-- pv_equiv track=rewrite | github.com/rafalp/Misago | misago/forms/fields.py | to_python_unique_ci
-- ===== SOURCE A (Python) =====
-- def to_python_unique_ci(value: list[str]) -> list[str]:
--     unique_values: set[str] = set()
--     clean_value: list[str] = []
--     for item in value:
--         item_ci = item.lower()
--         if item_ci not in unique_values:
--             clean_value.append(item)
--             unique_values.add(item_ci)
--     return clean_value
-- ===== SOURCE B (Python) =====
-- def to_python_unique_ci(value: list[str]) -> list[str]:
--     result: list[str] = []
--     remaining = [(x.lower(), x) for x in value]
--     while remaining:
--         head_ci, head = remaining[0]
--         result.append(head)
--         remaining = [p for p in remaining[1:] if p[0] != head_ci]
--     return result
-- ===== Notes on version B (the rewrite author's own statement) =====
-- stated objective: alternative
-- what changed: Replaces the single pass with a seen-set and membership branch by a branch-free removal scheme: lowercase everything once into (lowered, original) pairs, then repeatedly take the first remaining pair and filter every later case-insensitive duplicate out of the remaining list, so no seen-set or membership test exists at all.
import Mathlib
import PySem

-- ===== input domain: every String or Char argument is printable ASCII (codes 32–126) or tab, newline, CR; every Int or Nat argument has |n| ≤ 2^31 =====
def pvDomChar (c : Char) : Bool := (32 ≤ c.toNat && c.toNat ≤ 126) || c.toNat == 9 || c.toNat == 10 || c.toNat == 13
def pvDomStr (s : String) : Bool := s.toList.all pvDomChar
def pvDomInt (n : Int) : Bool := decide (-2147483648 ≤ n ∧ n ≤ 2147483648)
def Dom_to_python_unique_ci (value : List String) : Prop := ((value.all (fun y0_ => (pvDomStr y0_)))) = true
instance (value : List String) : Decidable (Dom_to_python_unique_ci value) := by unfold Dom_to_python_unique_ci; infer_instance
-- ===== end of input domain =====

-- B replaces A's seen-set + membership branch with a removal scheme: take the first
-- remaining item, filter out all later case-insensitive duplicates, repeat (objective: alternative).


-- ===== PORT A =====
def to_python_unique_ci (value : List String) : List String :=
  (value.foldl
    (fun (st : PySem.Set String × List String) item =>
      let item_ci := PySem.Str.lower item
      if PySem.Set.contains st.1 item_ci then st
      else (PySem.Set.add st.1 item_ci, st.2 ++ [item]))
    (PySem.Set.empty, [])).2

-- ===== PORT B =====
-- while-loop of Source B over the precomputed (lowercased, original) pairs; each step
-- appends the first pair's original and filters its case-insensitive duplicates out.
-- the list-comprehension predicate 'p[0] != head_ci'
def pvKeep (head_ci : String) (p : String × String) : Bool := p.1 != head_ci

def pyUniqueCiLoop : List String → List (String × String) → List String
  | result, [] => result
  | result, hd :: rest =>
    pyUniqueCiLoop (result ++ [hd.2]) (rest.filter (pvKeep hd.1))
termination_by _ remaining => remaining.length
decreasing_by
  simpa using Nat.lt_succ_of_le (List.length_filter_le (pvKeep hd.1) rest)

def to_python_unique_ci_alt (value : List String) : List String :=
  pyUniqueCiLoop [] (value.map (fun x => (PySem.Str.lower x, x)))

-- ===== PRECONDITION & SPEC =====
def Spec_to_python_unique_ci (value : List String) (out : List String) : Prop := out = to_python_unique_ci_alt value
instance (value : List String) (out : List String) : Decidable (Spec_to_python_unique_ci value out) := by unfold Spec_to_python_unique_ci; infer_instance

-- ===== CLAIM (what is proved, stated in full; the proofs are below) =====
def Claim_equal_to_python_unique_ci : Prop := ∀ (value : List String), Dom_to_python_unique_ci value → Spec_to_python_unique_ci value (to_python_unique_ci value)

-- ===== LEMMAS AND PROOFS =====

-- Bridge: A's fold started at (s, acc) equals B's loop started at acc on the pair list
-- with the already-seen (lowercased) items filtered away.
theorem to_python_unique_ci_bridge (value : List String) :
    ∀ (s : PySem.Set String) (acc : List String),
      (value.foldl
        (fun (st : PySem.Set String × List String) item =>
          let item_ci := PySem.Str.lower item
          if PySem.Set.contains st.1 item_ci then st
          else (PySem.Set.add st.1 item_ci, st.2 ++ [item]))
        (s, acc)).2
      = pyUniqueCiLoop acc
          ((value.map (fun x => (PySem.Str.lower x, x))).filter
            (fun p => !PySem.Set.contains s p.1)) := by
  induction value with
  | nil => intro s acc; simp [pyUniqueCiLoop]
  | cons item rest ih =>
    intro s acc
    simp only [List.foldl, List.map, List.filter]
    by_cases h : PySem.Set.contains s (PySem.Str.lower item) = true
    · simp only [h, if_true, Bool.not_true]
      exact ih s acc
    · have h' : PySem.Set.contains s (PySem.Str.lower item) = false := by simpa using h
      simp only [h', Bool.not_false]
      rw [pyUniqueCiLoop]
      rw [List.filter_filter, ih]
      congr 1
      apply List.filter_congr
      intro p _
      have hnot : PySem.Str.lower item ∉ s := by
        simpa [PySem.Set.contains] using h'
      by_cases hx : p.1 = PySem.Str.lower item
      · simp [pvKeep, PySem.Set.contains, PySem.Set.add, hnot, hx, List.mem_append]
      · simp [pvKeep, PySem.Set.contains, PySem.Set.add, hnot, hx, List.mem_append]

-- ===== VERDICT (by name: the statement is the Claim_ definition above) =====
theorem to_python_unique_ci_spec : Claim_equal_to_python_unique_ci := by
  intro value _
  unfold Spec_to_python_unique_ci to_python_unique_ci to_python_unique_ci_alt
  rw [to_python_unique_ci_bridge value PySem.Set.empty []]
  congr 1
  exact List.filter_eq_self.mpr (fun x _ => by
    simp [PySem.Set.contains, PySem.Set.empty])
---
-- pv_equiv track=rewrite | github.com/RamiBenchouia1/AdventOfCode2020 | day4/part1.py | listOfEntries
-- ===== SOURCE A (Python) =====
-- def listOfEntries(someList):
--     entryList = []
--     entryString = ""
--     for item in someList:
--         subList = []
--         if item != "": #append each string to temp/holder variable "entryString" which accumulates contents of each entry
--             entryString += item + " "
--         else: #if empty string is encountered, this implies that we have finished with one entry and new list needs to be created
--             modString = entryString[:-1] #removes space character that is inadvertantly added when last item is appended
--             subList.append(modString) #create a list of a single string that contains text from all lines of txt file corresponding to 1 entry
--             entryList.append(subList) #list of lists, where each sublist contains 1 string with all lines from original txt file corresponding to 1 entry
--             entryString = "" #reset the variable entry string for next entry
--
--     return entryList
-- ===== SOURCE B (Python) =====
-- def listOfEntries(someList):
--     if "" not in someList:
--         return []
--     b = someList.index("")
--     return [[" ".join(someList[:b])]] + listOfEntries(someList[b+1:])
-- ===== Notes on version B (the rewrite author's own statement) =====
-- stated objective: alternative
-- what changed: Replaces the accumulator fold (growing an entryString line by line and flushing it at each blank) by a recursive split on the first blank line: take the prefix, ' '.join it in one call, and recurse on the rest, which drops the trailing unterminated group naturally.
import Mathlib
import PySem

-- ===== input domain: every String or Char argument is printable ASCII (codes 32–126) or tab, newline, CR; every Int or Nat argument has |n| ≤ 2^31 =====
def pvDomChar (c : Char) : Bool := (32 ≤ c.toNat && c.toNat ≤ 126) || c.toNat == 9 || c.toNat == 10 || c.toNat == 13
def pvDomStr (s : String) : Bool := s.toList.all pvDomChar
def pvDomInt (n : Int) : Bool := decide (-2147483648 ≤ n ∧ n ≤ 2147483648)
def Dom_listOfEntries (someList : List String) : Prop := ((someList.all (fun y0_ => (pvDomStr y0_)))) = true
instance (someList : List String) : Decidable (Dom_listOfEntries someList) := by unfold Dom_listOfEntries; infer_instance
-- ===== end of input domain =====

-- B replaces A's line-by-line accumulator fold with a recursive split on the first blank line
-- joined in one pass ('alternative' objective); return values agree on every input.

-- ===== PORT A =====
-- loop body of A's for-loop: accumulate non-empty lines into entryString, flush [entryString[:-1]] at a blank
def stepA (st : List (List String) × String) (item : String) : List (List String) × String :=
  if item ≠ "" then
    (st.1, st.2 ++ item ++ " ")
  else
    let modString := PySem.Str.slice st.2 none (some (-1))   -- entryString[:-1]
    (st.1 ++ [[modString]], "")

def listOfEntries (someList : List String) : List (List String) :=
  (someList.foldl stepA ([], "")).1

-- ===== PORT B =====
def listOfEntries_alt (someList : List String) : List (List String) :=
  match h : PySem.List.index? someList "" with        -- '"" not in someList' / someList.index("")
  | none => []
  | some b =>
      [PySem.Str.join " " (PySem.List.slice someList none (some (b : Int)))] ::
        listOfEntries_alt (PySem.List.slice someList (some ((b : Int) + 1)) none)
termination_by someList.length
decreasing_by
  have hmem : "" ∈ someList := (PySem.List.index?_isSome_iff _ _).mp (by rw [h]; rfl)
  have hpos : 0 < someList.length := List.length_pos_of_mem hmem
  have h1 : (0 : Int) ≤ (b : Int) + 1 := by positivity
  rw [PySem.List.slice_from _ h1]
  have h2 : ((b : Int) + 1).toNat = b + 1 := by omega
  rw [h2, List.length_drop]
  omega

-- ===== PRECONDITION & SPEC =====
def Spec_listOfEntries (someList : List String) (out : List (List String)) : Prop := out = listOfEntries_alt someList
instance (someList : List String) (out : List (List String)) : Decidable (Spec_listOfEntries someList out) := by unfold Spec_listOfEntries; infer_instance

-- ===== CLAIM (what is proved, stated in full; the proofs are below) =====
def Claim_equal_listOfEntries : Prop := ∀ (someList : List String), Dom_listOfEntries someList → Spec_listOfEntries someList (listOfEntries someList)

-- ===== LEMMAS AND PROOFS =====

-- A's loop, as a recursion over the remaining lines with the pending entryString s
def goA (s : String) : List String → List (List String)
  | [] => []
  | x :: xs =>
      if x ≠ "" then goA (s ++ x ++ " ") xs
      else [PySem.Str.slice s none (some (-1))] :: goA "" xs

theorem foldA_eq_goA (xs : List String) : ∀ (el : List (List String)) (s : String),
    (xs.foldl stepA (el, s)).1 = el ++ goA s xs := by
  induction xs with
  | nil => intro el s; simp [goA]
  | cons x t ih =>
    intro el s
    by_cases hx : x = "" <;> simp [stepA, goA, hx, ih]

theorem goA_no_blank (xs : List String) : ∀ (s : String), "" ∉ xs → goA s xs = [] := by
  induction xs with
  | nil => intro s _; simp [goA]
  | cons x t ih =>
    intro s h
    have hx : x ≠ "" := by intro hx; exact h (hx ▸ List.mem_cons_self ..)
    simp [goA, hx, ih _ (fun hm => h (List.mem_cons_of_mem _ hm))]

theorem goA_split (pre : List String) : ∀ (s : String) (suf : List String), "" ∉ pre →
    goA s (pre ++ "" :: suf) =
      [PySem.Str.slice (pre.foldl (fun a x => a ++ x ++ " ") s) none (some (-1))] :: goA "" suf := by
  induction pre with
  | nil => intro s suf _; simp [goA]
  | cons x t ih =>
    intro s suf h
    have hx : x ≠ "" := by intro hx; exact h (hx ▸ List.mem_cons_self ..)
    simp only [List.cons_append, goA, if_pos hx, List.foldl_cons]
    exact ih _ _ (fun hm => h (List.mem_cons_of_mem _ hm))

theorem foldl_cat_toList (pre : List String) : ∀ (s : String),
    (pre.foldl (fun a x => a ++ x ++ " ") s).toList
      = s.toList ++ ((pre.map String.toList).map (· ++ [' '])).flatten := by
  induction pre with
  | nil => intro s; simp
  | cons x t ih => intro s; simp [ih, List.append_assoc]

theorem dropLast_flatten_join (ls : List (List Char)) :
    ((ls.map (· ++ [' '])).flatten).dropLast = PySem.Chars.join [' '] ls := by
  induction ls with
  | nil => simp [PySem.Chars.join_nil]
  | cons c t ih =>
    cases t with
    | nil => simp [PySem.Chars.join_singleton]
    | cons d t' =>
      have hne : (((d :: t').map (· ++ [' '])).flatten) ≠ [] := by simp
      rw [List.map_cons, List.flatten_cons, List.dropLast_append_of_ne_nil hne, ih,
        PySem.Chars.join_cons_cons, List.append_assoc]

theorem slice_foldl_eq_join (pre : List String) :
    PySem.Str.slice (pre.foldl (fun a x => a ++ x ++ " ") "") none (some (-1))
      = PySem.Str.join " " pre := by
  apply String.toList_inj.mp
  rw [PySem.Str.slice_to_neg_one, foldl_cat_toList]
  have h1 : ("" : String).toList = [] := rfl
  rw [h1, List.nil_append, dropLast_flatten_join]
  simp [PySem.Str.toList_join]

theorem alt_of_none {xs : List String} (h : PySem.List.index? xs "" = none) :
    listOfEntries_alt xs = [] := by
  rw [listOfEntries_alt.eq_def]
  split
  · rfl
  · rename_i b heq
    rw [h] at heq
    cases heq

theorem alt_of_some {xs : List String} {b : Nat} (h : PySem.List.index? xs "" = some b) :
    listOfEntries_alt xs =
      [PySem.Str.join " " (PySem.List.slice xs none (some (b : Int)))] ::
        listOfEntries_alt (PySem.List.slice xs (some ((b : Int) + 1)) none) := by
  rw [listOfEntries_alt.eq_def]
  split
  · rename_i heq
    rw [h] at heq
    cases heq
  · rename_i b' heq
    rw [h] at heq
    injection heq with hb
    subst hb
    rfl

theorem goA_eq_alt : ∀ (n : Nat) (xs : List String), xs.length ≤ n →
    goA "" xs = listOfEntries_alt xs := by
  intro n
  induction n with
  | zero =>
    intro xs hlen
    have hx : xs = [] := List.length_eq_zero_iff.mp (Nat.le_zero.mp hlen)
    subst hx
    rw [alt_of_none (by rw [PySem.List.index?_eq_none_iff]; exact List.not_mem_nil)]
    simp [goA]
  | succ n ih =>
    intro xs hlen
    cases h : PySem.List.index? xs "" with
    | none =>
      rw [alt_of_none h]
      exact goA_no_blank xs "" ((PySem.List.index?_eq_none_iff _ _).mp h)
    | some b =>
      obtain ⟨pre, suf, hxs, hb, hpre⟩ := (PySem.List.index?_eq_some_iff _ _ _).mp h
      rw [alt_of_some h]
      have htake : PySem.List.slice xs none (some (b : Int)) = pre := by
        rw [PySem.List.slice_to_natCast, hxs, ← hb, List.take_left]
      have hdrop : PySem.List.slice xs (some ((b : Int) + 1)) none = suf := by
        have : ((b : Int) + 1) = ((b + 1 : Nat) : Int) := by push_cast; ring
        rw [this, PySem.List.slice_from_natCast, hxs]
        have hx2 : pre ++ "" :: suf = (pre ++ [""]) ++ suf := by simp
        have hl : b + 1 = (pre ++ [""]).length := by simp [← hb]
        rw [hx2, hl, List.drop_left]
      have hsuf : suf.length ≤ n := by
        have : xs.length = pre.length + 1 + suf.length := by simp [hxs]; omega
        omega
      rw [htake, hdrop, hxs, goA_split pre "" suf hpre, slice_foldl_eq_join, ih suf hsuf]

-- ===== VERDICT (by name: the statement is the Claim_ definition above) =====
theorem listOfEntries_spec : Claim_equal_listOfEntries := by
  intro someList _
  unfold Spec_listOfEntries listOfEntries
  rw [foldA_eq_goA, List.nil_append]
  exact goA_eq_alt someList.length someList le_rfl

● **WORK ITEM**
Keep both end lines and retype everything in the records above from the line containing "-- pv_equiv track=rewrite | github.com/rafalp/Misago" through the line containing "if item_ci not", exactly, with nothing else.

● **REPLY**
-- pv_equiv track=rewrite | github.com/rafalp/Misago | misago/forms/fields.py | to_python_unique_ci
-- ===== SOURCE A (Python) =====
-- def to_python_unique_ci(value: list[str]) -> list[str]:
--     unique_values: set[str] = set()
--     clean_value: list[str] = []
--     for item in value:
--         item_ci = item.lower()
--         if item_ci not in unique_values:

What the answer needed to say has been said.